Graft-versus-host disease is the major complication that occurs after allogeneic bone marrow transplantation (BMT) and is classically thought to be the response of donor lymphocytes to foreign antigens of the recipient or host.2 The onset of this posttransplantation complication, termed acute GVHD, is characterized by cutaneous eruptions, rash, and purpuric lesions in the skin along with infiltrates of T cells into the epidermis.3 Pathologic changes consistent with an acute inflammatory response can also be detected in the gastrointestinal tract and the liver during acute GVHD.

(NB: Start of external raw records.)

-- pv_equiv track=rewrite | github.com/AnDreV133/ReposterBot | main.py | parse_text_of_post
-- ===== SOURCE A (Python) =====
-- def parse_text_of_post(text: str, size: int):
--     if text == '':
--         return "[Пост без текста]"
--
--     is_parse = False
--     res_text = ""
--     for c in text:
--         if size == 0:
--             break
--         elif c == '[':
--             is_parse = True
--         elif c == '|' or c == ']':
--             is_parse = False
--         elif not is_parse:
--             res_text += c
--             size -= 1
--
--     if not size:
--         res_text += "..."
--
--     return res_text
-- ===== SOURCE B (Python) =====
-- def parse_text_of_post(text: str, size: int):
--     if text == '':
--         return "[Пост без текста]"
--
--     # collect the visible characters: everything outside a '['..'|'/']' region
--     kept = []
--     visible = True
--     for c in text:
--         if c == '[':
--             visible = False
--         elif c == '|' or c == ']':
--             visible = True
--         elif visible:
--             kept.append(c)
--
--     # truncate to the budget; a fully used budget gets an ellipsis marker
--     res = ''.join(kept[:size])
--     if len(res) == size:
--         res += '...'
--     return res
-- ===== Notes on version B (the rewrite author's own statement) =====
-- stated objective: simpler
-- what changed: B replaces A's interleaved size-countdown with break by a filter-then-slice decomposition: one pass collects the visible characters, then truncation and the '...' marker follow from a slice and a length test; Pre_ excludes negative sizes, which are not a meaningful truncation budget (A's keep-everything-no-ellipsis there is an artefact of the countdown never reaching 0).
-- outside the precondition, e.g. on parse_text_of_post('ab', -1): A returns 'ab', B returns 'a'
import Mathlib
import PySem

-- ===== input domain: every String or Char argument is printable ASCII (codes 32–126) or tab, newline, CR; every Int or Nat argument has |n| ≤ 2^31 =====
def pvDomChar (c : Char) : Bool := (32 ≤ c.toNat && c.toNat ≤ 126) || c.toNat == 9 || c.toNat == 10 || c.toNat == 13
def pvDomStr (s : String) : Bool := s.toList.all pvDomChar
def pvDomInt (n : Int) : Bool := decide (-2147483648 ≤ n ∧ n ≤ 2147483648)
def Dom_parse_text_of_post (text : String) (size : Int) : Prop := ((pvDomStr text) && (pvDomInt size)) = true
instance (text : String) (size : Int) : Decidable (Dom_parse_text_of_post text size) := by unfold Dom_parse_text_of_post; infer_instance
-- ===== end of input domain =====

-- B restructures A's interleaved size-countdown/break into a filter-then-slice
-- decomposition (objective: simpler); equality of return values is proved for
-- nonnegative size.

-- ===== PORT A =====
-- A's for-loop with break: structural recursion over the characters, carrying
-- (is_parse, res_text, size); returns the accumulated text and remaining size.
def pvLoopA : List Char → Bool → List Char → Int → (List Char × Int)
  | [], _, res, size => (res, size)
  | c :: cs, is_parse, res, size =>
    if size == 0 then (res, size)
    else if c == '[' then pvLoopA cs true res size
    else if c == '|' || c == ']' then pvLoopA cs false res size
    else if !is_parse then pvLoopA cs is_parse (res ++ [c]) (size - 1)
    else pvLoopA cs is_parse res size

def parse_text_of_post (text : String) (size : Int) : String :=
  if text == "" then "[Пост без текста]"
  else
    let (res_text, size') := pvLoopA text.toList false [] size
    let res_text := if size' == 0 then res_text ++ "...".toList else res_text
    String.mk res_text

-- ===== PORT B =====
-- B's filtering pass: the visible characters (outside a '['..'|'/']' region).
def pvKeptB : List Char → Bool → List Char
  | [], _ => []
  | c :: cs, visible =>
    if c == '[' then pvKeptB cs false
    else if c == '|' || c == ']' then pvKeptB cs true
    else if visible then c :: pvKeptB cs visible
    else pvKeptB cs visible

def parse_text_of_post_alt (text : String) (size : Int) : String :=
  if text == "" then "[Пост без текста]"
  else
    let kept := pvKeptB text.toList true
    let res := PySem.List.slice kept none (some size)   -- kept[:size]
    let res := if (res.length : Int) == size then res ++ "...".toList else res
    String.mk res

-- ===== PRECONDITION & SPEC =====
-- Pre_ excludes negative sizes: a negative truncation budget is outside the
-- task's natural domain, and A's keep-everything-without-ellipsis value there
-- is an artefact of its countdown never reaching 0.
def Pre_parse_text_of_post (text : String) (size : Int) : Prop := 0 ≤ size
instance (text : String) (size : Int) : Decidable (Pre_parse_text_of_post text size) := by unfold Pre_parse_text_of_post; infer_instance

def pvWitness_parse_text_of_post : String × Int := ("a[b|c]d", 2)

def Spec_parse_text_of_post (text : String) (size : Int) (out : String) : Prop := out = parse_text_of_post_alt text size
instance (text : String) (size : Int) (out : String) : Decidable (Spec_parse_text_of_post text size out) := by unfold Spec_parse_text_of_post; infer_instance

-- ===== CLAIM (what is proved, stated in full; the proofs are below) =====
def Claim_equal_parse_text_of_post : Prop := ∀ (text : String) (size : Int), Dom_parse_text_of_post text size → Pre_parse_text_of_post text size → Spec_parse_text_of_post text size (parse_text_of_post text size)

-- ===== LEMMAS AND PROOFS =====

-- With a nonnegative budget A's loop computes the slice kept[:size] (kept taken
-- with the opposite flag polarity) and ends with budget size − min size (length kept).
theorem pvLoopA_nonneg (cs : List Char) (ip : Bool) (res : List Char) (size : Int)
    (h : 0 ≤ size) :
    pvLoopA cs ip res size =
      (res ++ (pvKeptB cs (!ip)).take size.toNat,
       size - min size ((pvKeptB cs (!ip)).length : Int)) := by
  induction cs generalizing ip res size with
  | nil => simp [pvLoopA, pvKeptB]; omega
  | cons c cs ih =>
    by_cases h0 : size = 0
    · subst h0
      simp [pvLoopA]
    · have hne : (size == 0) = false := by simp [h0]
      by_cases h1 : c = '['
      · simpa [pvLoopA, pvKeptB, hne, h1] using ih true res size h
      · by_cases h2 : c = '|' ∨ c = ']'
        · have hb : (c == '|' || c == ']') = true := by
            rcases h2 with h2 | h2 <;> simp [h2]
          simpa [pvLoopA, pvKeptB, hne, h1, hb] using ih false res size h
        · have hb : (c == '|' || c == ']') = false := by
            simp only [not_or] at h2; simp [h2.1, h2.2]
          cases ip with
          | false =>
            have hpos : 0 < size := by omega
            have := ih false (res ++ [c]) (size - 1) (by omega)
            simp only [pvLoopA, hne, h1, hb, beq_iff_eq, if_false, Bool.not_false,
              if_true, this, pvKeptB, Bool.false_eq_true]
            have hnat : size.toNat = (size - 1).toNat + 1 := by omega
            rw [hnat, List.take_succ_cons]
            simp only [List.append_assoc, List.singleton_append, List.length_cons,
              Prod.mk.injEq, true_and]
            push_cast
            omega
          | true =>
            simpa [pvLoopA, pvKeptB, hne, h1, hb] using ih true res size h

-- ===== VERDICT (by name: the statement is the Claim_ definition above) =====
theorem parse_text_of_post_spec : Claim_equal_parse_text_of_post := by
  intro text size _ hpre
  unfold Pre_parse_text_of_post at hpre
  unfold Spec_parse_text_of_post parse_text_of_post parse_text_of_post_alt
  by_cases hemp : text = ""
  · simp [hemp]
  · simp only [hemp, if_false, beq_iff_eq]
    rw [pvLoopA_nonneg _ _ _ _ hpre]
    rw [PySem.List.slice_to _ hpre]
    set kept := pvKeptB text.toList true with hk
    simp only [Bool.not_false, List.nil_append, List.length_take]
    by_cases hge : ((kept.length : Int) ≥ size)
    · have h0 : size - min size ((kept.length : Int)) = 0 := by omega
      have hl : ((min size.toNat kept.length : Nat) : Int) = size := by push_cast; omega
      simp only [← hk]
      simp [h0, hl]
    · have h0 : size - min size ((kept.length : Int)) ≠ 0 := by omega
      have hl : ((min size.toNat kept.length : Nat) : Int) ≠ size := by push_cast; omega
      have htake : kept.take size.toNat = kept := by
        apply List.take_of_length_le; omega
      simp only [← hk]
      have hl2 : ¬ (min (max size 0) (kept.length : Int) = size) := by omega
      simp [h0, htake, hl2]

After this initial inflammatory response, it is common for patients to develop a late form of GVHD called chronic GVHD. Less commonly, chronic GVHD can arise de novo after BMT in the absence of any evidence of acute GVHD.2 Interestingly, chronic GVHD is characterized by fibrosis and sclerosis along with T cell–mediated destruction of the dermis.2,3 The pathologic changes in chronic GVHD, in fact, are similar to autoimmune diseases such as Sjogren syndrome, lichen planus, and scleroderma.2,3 There has been an ongoing debate about whether chronic GVHD is truly an autoimmune disease and whether this post-BMT complication is mediated by alloreactive or autoreactive T cells.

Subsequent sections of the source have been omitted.